→ Saved data entries
-- component size read from the Counter of the final labels
lemma pvSizes_eq (P : List (List Int)) (lab : PySem.Dict (Int × Int) Int)
    (hndL : lab.keys.Nodup)
    (hKL : ∀ p, (lab.get? p).isSome ↔ pvElig P p)
    (l0 : Int) :
    (PySem.Dict.counter lab.values).getD l0 0
      = (((pvAllCells P).countP (fun q => lab.get? q == some l0) : Nat) : Int) := by
  rw [PySem.Dict.getD_counter]
  congr 1
  rw [PySem.Dict.values_eq_map_keys lab hndL 0, List.count_eq_countP, List.countP_map]
  apply pvCountP_eq_of_iff hndL (pvNodup_allCells P)
  intro x
  constructor
  · rintro ⟨hmem, hbeq⟩
    have hsome : (lab.get? x).isSome := by
      rw [Option.isSome_iff_ne_none]
      intro hnone
      exact (PySem.Dict.get?_eq_none_iff_not_mem_keys lab x).mp hnone hmem
    obtain ⟨v, hv⟩ := Option.isSome_iff_exists.mp hsome
    have hgd : lab.getD x 0 = v := by rw [PySem.Dict.getD_eq_get?_getD, hv]; rfl
    have hveq : v = l0 := by
      have := hbeq
      simp only [Function.comp_apply, beq_iff_eq] at this
      rw [hgd] at this
      exact this
    have helig : pvElig P x := (hKL x).mp hsome
    have hbounds := helig.1
    simp only [pvInb, decide_eq_true_eq] at hbounds
    refine ⟨(pvMem_allCells P x).mpr hbounds, ?_⟩
    rw [hv, hveq]
    simp
  · rintro ⟨hmem, hbeq⟩
    have hv : lab.get? x = some l0 := by simpa using hbeq
    have hsome : (lab.get? x).isSome := by rw [hv]; rfl
    refine ⟨?_, ?_⟩
    · by_contra hnk
      rw [← PySem.Dict.get?_eq_none_iff_not_mem_keys] at hnk
      rw [hnk] at hsome
      cases hsome
    · simp only [Function.comp_apply, beq_iff_eq]
      rw [PySem.Dict.getD_eq_get?_getD, hv]
      rfl

-- the joint relation between A's scan state and B's counting state
def pvRel2 (P : List (List Int)) (lab : PySem.Dict (Int × Int) Int)
    (stA : List (List Bool) × Int × Int) (stB : Int × Int × PySem.Set Int) : Prop :=
  pvShape P stA.1
  ∧ pvInv P (pvVp stA.1) (fun _ => False)
  ∧ (∀ p, pvVp stA.1 p ↔ ∃ l, lab.get? p = some l ∧ l ∈ stB.2.2)
  ∧ stA.2.1 = stB.1 ∧ stA.2.2 = stB.2.1

-- one scan cell preserves the joint relation
lemma pvScan_rel (P : List (List Int)) (n m : Int) (lab : PySem.Dict (Int × Int) Int)
    (sizes : PySem.Dict Int Int)
    (hn : n = (P.length : Int)) (hwm : (pvWidth P : Int) = m)
    (hndL : lab.keys.Nodup)
    (hKL : ∀ p, (lab.get? p).isSome ↔ pvElig P p)
    (hEL : ∀ p q, pvElig P p → pvElig P q →
        (lab.get? p = lab.get? q ↔ pvChain (pvElig P) p q))
    (hsize : ∀ l0 : Int, sizes.getD l0 0
        = (((pvAllCells P).countP (fun q => lab.get? q == some l0) : Nat) : Int))
    (i j : Int) (hi0 : 0 ≤ i) (hin : i < n) (hj0 : 0 ≤ j) (hjm : j < m)
    (stA : List (List Bool) × Int × Int) (stB : Int × Int × PySem.Set Int)
    (hrel : pvRel2 P lab stA stB) :
    pvRel2 P lab (pvInnerA P i stA j) (pvScanStep P lab sizes i stB j) := by
  by_cases hone : pvCell P i j = 1
  · obtain ⟨hsh, hinv, hvis, hc1, hc2⟩ := hrel
    have helig : pvElig P (i, j) :=
      ⟨by simp only [pvInb, decide_eq_true_eq]; omega, by rw [hone]; exact one_ne_zero⟩
    obtain ⟨l0, hl0⟩ := Option.isSome_iff_exists.mp ((hKL (i, j)).mpr helig)
    have hgd : lab.getD (i, j) 0 = l0 := by rw [PySem.Dict.getD_eq_get?_getD, hl0]; rfl
    by_cases hmem : l0 ∈ stB.2.2
    · -- the component was already counted: both sides skip
      have hvg : pvVGet stA.1 i j = true :=
        ((hvis (i, j)).mpr ⟨l0, hl0, hmem⟩).2.2
      have hA : pvInnerA P i stA j = stA := by
        unfold pvInnerA
        rw [if_neg (by simp [hvg])]
      have hB : pvScanStep P lab sizes i stB j = stB := by
        unfold pvScanStep
        rw [if_pos (by simp [hone])]
        simp only [hgd]
        rw [if_pos ((PySem.Set.contains_iff _ _).mpr hmem)]
      rw [hA, hB]
      exact ⟨hsh, hinv, hvis, hc1, hc2⟩
    · -- a new component: A floods it, B counts its label
      have hnv : ¬ pvVp stA.1 (i, j) := by
        intro hvp
        obtain ⟨l, hl, hls⟩ := (hvis _).mp hvp
        rw [hl0] at hl
        exact hmem ((Option.some_inj.mp hl) ▸ hls)
      have hvg : pvVGet stA.1 i j = false := by
        cases hv : pvVGet stA.1 i j with
        | true => exact absurd ⟨hi0, hj0, hv⟩ hnv
        | false => rfl
      have hr1 : i.toNat < stA.1.length := by rw [hsh.1]; omega
      have hr2 : j.toNat < (stA.1.getD i.toNat []).length := by
        have hrow : stA.1.getD i.toNat [] = stA.1[i.toNat] := by
          rw [List.getD_eq_getElem?_getD, List.getElem?_eq_getElem hr1]; rfl
        rw [hrow, hsh.2 _ (List.getElem_mem hr1)]
        omega
      have hclosed : pvClosed P (pvVp stA.1) :=
        fun cc pp hv ha he => ((hinv.2 cc hv).resolve_left (fun f => f)) pp ha he
      have hv1 := pvVp_pvVSet stA.1 hi0 hj0 hr1 hr2
      have hsh1 : pvShape P (pvVSet stA.1 i j) := pvShape_pvVSet P stA.1 i j hsh
      have hinvA1 : pvInv P (pvVp (pvVSet stA.1 i j)) (· ∈ ([(i, j)] : List (Int × Int))) := by
        constructor
        · intro p hp
          rw [List.mem_singleton] at hp
          exact (hv1 p).mpr (Or.inr hp)
        · intro cc hcc
          rcases (hv1 cc).mp hcc with hcA | rfl
          · rcases hinv.2 cc hcA with hf | hcl
            · cases hf
            · exact Or.inr (fun p ha he => (hv1 p).mpr (Or.inl (hcl p ha he)))
          · exact Or.inl (List.mem_singleton.mpr rfl)
      obtain ⟨hshF, hvF, hinvF, hareaF⟩ :=
        pvBfsA_spec P (pvFreshA P (pvVSet stA.1 i j) + 1) (pvVSet stA.1 i j) [(i, j)] 0
          (by simp) hsh1 hinvA1
      have hric := pvReach_iff_chain P stA.1 (i, j) hclosed helig hnv hi0 hj0 hr1 hr2
      have hVfinal : ∀ p, pvVp (pvBfsA P (pvFreshA P (pvVSet stA.1 i j) + 1) (pvVSet stA.1 i j) [(i, j)] 0).1 p
          ↔ (pvVp stA.1 p ∨ pvChain (pvElig P) (i, j) p) := by
        intro p
        rw [hvF p]
        constructor
        · rintro (h1 | h2)
          · rcases (hv1 p).mp h1 with h | rfl
            · exact Or.inl h
            · exact Or.inr (.refl _ helig)
          · exact Or.inr ((hric p).mp h2)
        · rintro (h1 | h2)
          · exact Or.inl ((hv1 p).mpr (Or.inl h1))
          · exact Or.inr ((hric p).mpr h2)
      have hlabchain : ∀ q, pvChain (pvElig P) (i, j) q ↔ lab.get? q = some l0 := by
        intro q
        constructor
        · intro hch
          have heq := pvChain_right hch
          have h := (hEL (i, j) q helig heq).mpr hch
          rw [hl0] at h
          exact h.symm
        · intro hlq
          have heq : pvElig P q := (hKL q).mp (by rw [hlq]; rfl)
          exact (hEL (i, j) q helig heq).mp (by rw [hl0, hlq])
      have hdisj2 : ∀ q, pvChain (pvElig P) (i, j) q → ¬ pvVp stA.1 q :=
        fun q hch hv => hnv (pvChain_into_closed hclosed (pvChain_symm hch) hv)
      have hmemc : (i, j) ∈ pvAllCells P := by
        rw [pvMem_allCells]
        refine ⟨hi0, by omega, hj0, by omega⟩
      have hflip : pvFreshA P (pvVSet stA.1 i j) + 1 = pvFreshA P stA.1 := by
        apply pvCountP_flip (pvNodup_allCells P) hmemc
        · simp [hvg]
        · simp [pvVGet_pvVSet_self stA.1 hr1 hr2]
        · intro z hz hzne
          simp only [Bool.not_inj_iff]
          apply pvVGet_pvVSet_ne
          rw [pvMem_allCells] at hz hmemc
          by_contra hc
          push_neg at hc
          exact hzne (Prod.ext (by omega) (by omega))
      have hbfacts : ∀ z ∈ pvAllCells P,
          ((pvVGet (pvBfsA P (pvFreshA P (pvVSet stA.1 i j) + 1) (pvVSet stA.1 i j) [(i, j)] 0).1 z.1 z.2 = true)
            ↔ (pvVGet stA.1 z.1 z.2 = true ∨ (lab.get? z == some l0) = true))
          ∧ ((lab.get? z == some l0) = true → pvVGet stA.1 z.1 z.2 = false) := by
        intro z hz
        rw [pvMem_allCells] at hz
        have hVA : pvVp stA.1 z ↔ pvVGet stA.1 z.1 z.2 = true :=
          ⟨fun h => h.2.2, fun h => ⟨hz.1, hz.2.2.1, h⟩⟩
        have hVF : pvVp (pvBfsA P (pvFreshA P (pvVSet stA.1 i j) + 1) (pvVSet stA.1 i j) [(i, j)] 0).1 z
            ↔ pvVGet (pvBfsA P (pvFreshA P (pvVSet stA.1 i j) + 1) (pvVSet stA.1 i j) [(i, j)] 0).1 z.1 z.2 = true :=
          ⟨fun h => h.2.2, fun h => ⟨hz.1, hz.2.2.1, h⟩⟩
        have hbl : (lab.get? z == some l0) = true ↔ lab.get? z = some l0 := by
          simp
        constructor
        · rw [← hVA, ← hVF, hbl, ← hlabchain z]
          exact hVfinal z
        · intro h
          have hch := (hlabchain z).mpr (hbl.mp h)
          cases hbv : pvVGet stA.1 z.1 z.2 with
          | true => exact absurd (hVA.mpr hbv) (hdisj2 z hch)
          | false => rfl
      have hsplit : pvFreshA P stA.1
          = pvFreshA P (pvBfsA P (pvFreshA P (pvVSet stA.1 i j) + 1) (pvVSet stA.1 i j) [(i, j)] 0).1
            + (pvAllCells P).countP (fun q => lab.get? q == some l0) := by
        unfold pvFreshA
        have h1 : (pvAllCells P).countP (fun p => !pvVGet stA.1 p.1 p.2)
            = (pvAllCells P).countP
                (fun p => (!pvVGet (pvBfsA P (pvFreshA P (pvVSet stA.1 i j) + 1) (pvVSet stA.1 i j) [(i, j)] 0).1 p.1 p.2)
                  || (lab.get? p == some l0)) := by
          apply List.countP_congr
          intro z hz
          obtain ⟨hiff, hd⟩ := hbfacts z hz
          cases hbL : (lab.get? z == some l0) with
          | true =>
            have hbv := hd hbL
            simp [hbv, hbL]
          | false =>
            have : (pvVGet (pvBfsA P (pvFreshA P (pvVSet stA.1 i j) + 1) (pvVSet stA.1 i j) [(i, j)] 0).1 z.1 z.2 = true)
                ↔ (pvVGet stA.1 z.1 z.2 = true) := by
              rw [hiff, hbL]
              simp
            cases hbf : pvVGet (pvBfsA P (pvFreshA P (pvVSet stA.1 i j) + 1) (pvVSet stA.1 i j) [(i, j)] 0).1 z.1 z.2 with
            | true => simp [this.mp hbf, hbf, hbL]
            | false =>
              have hbv : pvVGet stA.1 z.1 z.2 = false := by
                cases hbv : pvVGet stA.1 z.1 z.2 with
                | true => rw [← this] at hbv; rw [hbv] at hbf; cases hbf
                | false => rfl
              simp [hbv, hbf, hbL]
        rw [h1]
        apply pvCountP_disj_add
        rintro z hz ⟨hf, hl⟩
        obtain ⟨hiff, -⟩ := hbfacts z hz
        have : pvVGet (pvBfsA P (pvFreshA P (pvVSet stA.1 i j) + 1) (pvVSet stA.1 i j) [(i, j)] 0).1 z.1 z.2 = true :=
          hiff.mpr (Or.inr hl)
        rw [this] at hf
        cases hf
      have harea : (pvBfsA P (pvFreshA P (pvVSet stA.1 i j) + 1) (pvVSet stA.1 i j) [(i, j)] 0).2
          = (((pvAllCells P).countP (fun q => lab.get? q == some l0) : Nat) : Int) := by
        simp only [List.length_singleton] at hareaF
        push_cast at hareaF ⊢
        omega
      have hcf : ¬ (PySem.Set.contains stB.2.2 l0 = true) :=
        fun h => hmem ((PySem.Set.contains_iff _ _).mp h)
      have hA : pvInnerA P i stA j
          = ((pvBfsA P (pvFreshA P (pvVSet stA.1 i j) + 1) (pvVSet stA.1 i j) [(i, j)] 0).1, stA.2.1 + 1,
              max (pvBfsA P (pvFreshA P (pvVSet stA.1 i j) + 1) (pvVSet stA.1 i j) [(i, j)] 0).2 stA.2.2) := by
        unfold pvInnerA
        rw [if_pos (by simp [hone, hvg])]
      have hB : pvScanStep P lab sizes i stB j
          = (stB.1 + 1, max stB.2.1 (sizes.getD l0 0), PySem.Set.add stB.2.2 l0) := by
        unfold pvScanStep
        rw [if_pos (by simp [hone])]
        simp only [hgd]
        rw [if_neg hcf]
      rw [hA, hB]
      refine ⟨hshF, hinvF, ?_, by simp [hc1], ?_⟩
      · intro p
        constructor
        · intro hv
          rcases (hVfinal p).mp hv with hva | hch
          · obtain ⟨l, hl, hls⟩ := (hvis p).mp hva
            exact ⟨l, hl, (PySem.Set.mem_add _ _ _).mpr (Or.inl hls)⟩
          · exact ⟨l0, (hlabchain p).mp hch, (PySem.Set.mem_add _ _ _).mpr (Or.inr rfl)⟩
        · rintro ⟨l, hl, hls⟩
          rcases (PySem.Set.mem_add _ _ _).mp hls with hls' | rfl
          · exact (hVfinal p).mpr (Or.inl ((hvis p).mpr ⟨l, hl, hls'⟩))
          · exact (hVfinal p).mpr (Or.inr ((hlabchain p).mpr hl))
      · show max (pvBfsA P (pvFreshA P (pvVSet stA.1 i j) + 1) (pvVSet stA.1 i j) [(i, j)] 0).2 stA.2.2
            = max stB.2.1 (sizes.getD l0 0)
        rw [harea, hc2, hsize l0]
        exact max_comm _ _
  · have hA : pvInnerA P i stA j = stA := by
      unfold pvInnerA
      rw [if_neg (by simp [hone])]
    have hB : pvScanStep P lab sizes i stB j = stB := by
      unfold pvScanStep
      rw [if_neg (by simp [hone])]
    rw [hA, hB]
    exact hrel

→ WORK TO COMPLETE
Repeat exactly the lines from the first line of the records above through the line containing "rw [PySem.Dict.values_eq_map_keys lab", both included, and nothing else.

→ REPLY TO THE EXERCISE
-- component size read from the Counter of the final labels
lemma pvSizes_eq (P : List (List Int)) (lab : PySem.Dict (Int × Int) Int)
    (hndL : lab.keys.Nodup)
    (hKL : ∀ p, (lab.get? p).isSome ↔ pvElig P p)
    (l0 : Int) :
    (PySem.Dict.counter lab.values).getD l0 0
      = (((pvAllCells P).countP (fun q => lab.get? q == some l0) : Nat) : Int) := by
  rw [PySem.Dict.getD_counter]
  congr 1
  rw [PySem.Dict.values_eq_map_keys lab hndL 0, List.count_eq_countP, List.countP_map]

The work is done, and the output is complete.